The book synopsis says it all; “Ever been addicted? Most people have at some point, but it was different for these three. They’d become addicted to their respective sports: hockey, lacrosse and rugby. What’s wrong with that? Nothing, apart from the fact they’re DRAGONS, living in the present day, in a world in which dragons disguised as humans have infiltrated the human race at almost every level, to guide and protect them.

Three young dragons, a master mantra maker, and a complete dragon stranger with more than a little history attached to him, become caught up in an evil plot by a sinister newcomer to steal a precious commodity, vital to the dragon community. How will the reluctant hero and his friends fare against an enemy of his race from far in the past?

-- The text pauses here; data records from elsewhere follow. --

-- pv_equiv track=rewrite | github.com/ChrisAlexNorman/SytSim | clamping.py | count_clamps
-- ===== SOURCE A (Python) =====
-- def count_clamps(current_state):
--     # Loop through clamps to find how many there are and how many are free.
--     i_clamp = n_free = 0
--     while True:
--         # Collect clamp state names with the clamp index i_clamp
--         clamp_sensor_states = [state_name for state_name in current_state if state_name[-2] == str(i_clamp)]
--         if len(clamp_sensor_states) == 0:
--             # Covered all clamps
--             break
--         if all(state[0] == 'I' for state in clamp_sensor_states):
--             # Clamp is free if all sensor states begin with 'I'.
--             n_free += 1
--         i_clamp += 1
--     n_clamps = i_clamp - 1
--
--     return n_clamps, n_free
-- ===== SOURCE B (Python) =====
-- def count_clamps(current_state):
--     # One pass: group sensor states by their clamp-index character (name[-2]),
--     # recording for each clamp whether every one of its states starts with 'I'.
--     groups = {}
--     for s in current_state:
--         k = s[-2]
--         groups[k] = groups.get(k, True) and s[0] == 'I'
--     # Walk clamp indices upward until one has no states.
--     i = n_free = 0
--     while str(i) in groups:
--         if groups[str(i)]:
--             n_free += 1
--         i += 1
--     return i - 1, n_free
-- ===== Notes on version B (the rewrite author's own statement) =====
-- stated objective: faster
-- what changed: Replaces the while-loop that re-filters the whole state list for every clamp index with a single grouping pass into a dict (clamp-index char -> all-states-start-with-I flag) followed by O(1) lookups per index.
import Mathlib
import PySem

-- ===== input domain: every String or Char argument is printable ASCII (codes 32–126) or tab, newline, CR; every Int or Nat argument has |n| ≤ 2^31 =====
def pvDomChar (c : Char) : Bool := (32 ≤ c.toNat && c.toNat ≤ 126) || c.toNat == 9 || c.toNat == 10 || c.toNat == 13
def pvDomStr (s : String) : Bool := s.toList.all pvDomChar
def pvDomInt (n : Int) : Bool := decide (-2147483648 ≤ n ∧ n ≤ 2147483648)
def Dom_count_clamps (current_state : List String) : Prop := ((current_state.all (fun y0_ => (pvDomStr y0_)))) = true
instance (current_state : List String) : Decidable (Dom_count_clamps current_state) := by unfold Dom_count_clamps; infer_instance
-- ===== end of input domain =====

-- B replaces A's repeated whole-list filtering per clamp index by one grouping
-- pass into a dict plus O(1) lookups (objective: faster by a constant factor).
-- Both Pythons raise IndexError on a state name shorter than 2 chars; Pre_ excludes those.

-- ===== PORT A =====
-- state_name[-2], as the 1-char string Python yields (none-branch "" is unreachable under Pre_)
def pvKeyStr (s : String) : String :=
  match PySem.Str.pyGet? s (-2) with
  | some c => String.ofList [c]
  | none => ""

-- state[0] == 'I' (none-branch false is unreachable under Pre_)
def pvStartsI (s : String) : Bool :=
  match PySem.Str.pyGet? s 0 with
  | some c => c == 'I'
  | none => false

-- the 'while True' loop of A; fuel 12 always suffices: str(i) for i ≥ 10 has two
-- characters and pvKeyStr is at most one, so the filter is empty by i = 10
def clampLoopA (l : List String) (i nfree : Int) : Nat → Int × Int
  | 0 => (i - 1, nfree)
  | fuel + 1 =>
    let fs := l.filter (fun s => pvKeyStr s == PySem.Int.toStr i)
    if fs.isEmpty then (i - 1, nfree)
    else clampLoopA l (i + 1)
      (if fs.all pvStartsI then nfree + 1 else nfree) fuel

def count_clamps (current_state : List String) : Int × Int :=
  clampLoopA current_state 0 0 12

-- ===== PORT B =====
-- groups[k] = groups.get(k, True) and s[0] == 'I', one pass over the list
def pvClampGroups (l : List String) : PySem.Dict String Bool :=
  l.foldl (fun d s =>
    d.insert (pvKeyStr s) (d.getD (pvKeyStr s) true && pvStartsI s)) PySem.Dict.empty

-- the 'while str(i) in groups' loop of B; same fuel bound as A's loop
def clampLoopB (d : PySem.Dict String Bool) (i nfree : Int) : Nat → Int × Int
  | 0 => (i - 1, nfree)
  | fuel + 1 =>
    match d.get? (PySem.Int.toStr i) with
    | none => (i - 1, nfree)
    | some b => clampLoopB d (i + 1) (if b then nfree + 1 else nfree) fuel

def count_clamps_alt (current_state : List String) : Int × Int :=
  clampLoopB (pvClampGroups current_state) 0 0 12

-- ===== PRECONDITION & SPEC =====
-- Pre_ excludes exactly the inputs containing a state name of fewer than 2 characters,
-- on which Python A (and B) raises IndexError at state_name[-2].
def Pre_count_clamps (current_state : List String) : Prop :=
  ∀ s ∈ current_state, 2 ≤ s.length
instance (current_state : List String) : Decidable (Pre_count_clamps current_state) := by
  unfold Pre_count_clamps; infer_instance

def pvWitness_count_clamps : List String := ["I0)", "C1x"]

def Spec_count_clamps (current_state : List String) (out : Int × Int) : Prop := out = count_clamps_alt current_state
instance (current_state : List String) (out : Int × Int) : Decidable (Spec_count_clamps current_state out) := by unfold Spec_count_clamps; infer_instance

-- ===== CLAIM (what is proved, stated in full; the proofs are below) =====
def Claim_equal_count_clamps : Prop := ∀ (current_state : List String), Dom_count_clamps current_state → Pre_count_clamps current_state → Spec_count_clamps current_state (count_clamps current_state)

-- ===== LEMMAS AND PROOFS =====

-- After the grouping fold, looking up k returns 'none' iff no state has key k,
-- and otherwise the conjunction of pvStartsI over the states with key k.
theorem pvClampGroups_get? (l : List String) (d0 : PySem.Dict String Bool) (k : String) :
    (l.foldl (fun d s =>
      d.insert (pvKeyStr s) (d.getD (pvKeyStr s) true && pvStartsI s)) d0).get? k =
    (let fs := l.filter (fun s => pvKeyStr s == k)
     if fs.isEmpty then d0.get? k
     else some (d0.getD k true && fs.all pvStartsI)) := by
  induction l generalizing d0 with
  | nil => simp
  | cons s t ih =>
    simp only [List.foldl_cons, List.filter_cons]
    by_cases hk : pvKeyStr s = k
    · subst hk
      rw [ih]
      simp only [beq_self_eq_true, if_pos, List.isEmpty_cons,
        PySem.Dict.get?_insert_self, PySem.Dict.getD_insert_self]
      by_cases he : (t.filter (fun s' => pvKeyStr s' == pvKeyStr s)).isEmpty
      · simp [List.all_cons,
          (List.isEmpty_iff.mp he : t.filter (fun s' => pvKeyStr s' == pvKeyStr s) = [])]
      · simp [he, List.all_cons, Bool.and_assoc]
    · rw [ih]
      simp [hk, Ne.symm hk, PySem.Dict.get?_insert, PySem.Dict.getD_insert]

-- The two loops agree step by step: A's filter test and B's dict lookup coincide.
theorem clampLoop_eq (l : List String) (fuel : Nat) :
    ∀ (i nfree : Int), clampLoopA l i nfree fuel = clampLoopB (pvClampGroups l) i nfree fuel := by
  induction fuel with
  | zero => intro i nfree; rfl
  | succ f ih =>
    intro i nfree
    simp only [clampLoopA, clampLoopB]
    rw [show pvClampGroups l = l.foldl (fun d s =>
      d.insert (pvKeyStr s) (d.getD (pvKeyStr s) true && pvStartsI s)) PySem.Dict.empty from rfl,
      pvClampGroups_get? l PySem.Dict.empty (PySem.Int.toStr i)]
    by_cases he : (l.filter (fun s => pvKeyStr s == PySem.Int.toStr i)).isEmpty
    · simp [he]
    · simp [he, ih, pvClampGroups]

-- ===== VERDICT (by name: the statement is the Claim_ definition above) =====
theorem count_clamps_spec : Claim_equal_count_clamps := by
  intro l _ _
  unfold Spec_count_clamps count_clamps count_clamps_alt
  exact clampLoop_eq l 12 0 0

Fascinating insights into the dragon world are interspersed throughout the book. Ever wondered how dragons travel below ground at almost the speed of sound? Or how they use magical mantras to transform their giant bodies into convincing human shapes?

In an action packed adventure that features both human and dragon team sports, you’ll learn the true story of George and the Dragon, get a dragon-like perspective on human social issues and insight into what to do if you meet a giant spider grinning at you when you’re wearing nothing but your smile!…”

If that’s not enough to whet your appetite, I don’t know what will. But if you want to find out what happens next, you’ll just have to turn the pages yourself to find out!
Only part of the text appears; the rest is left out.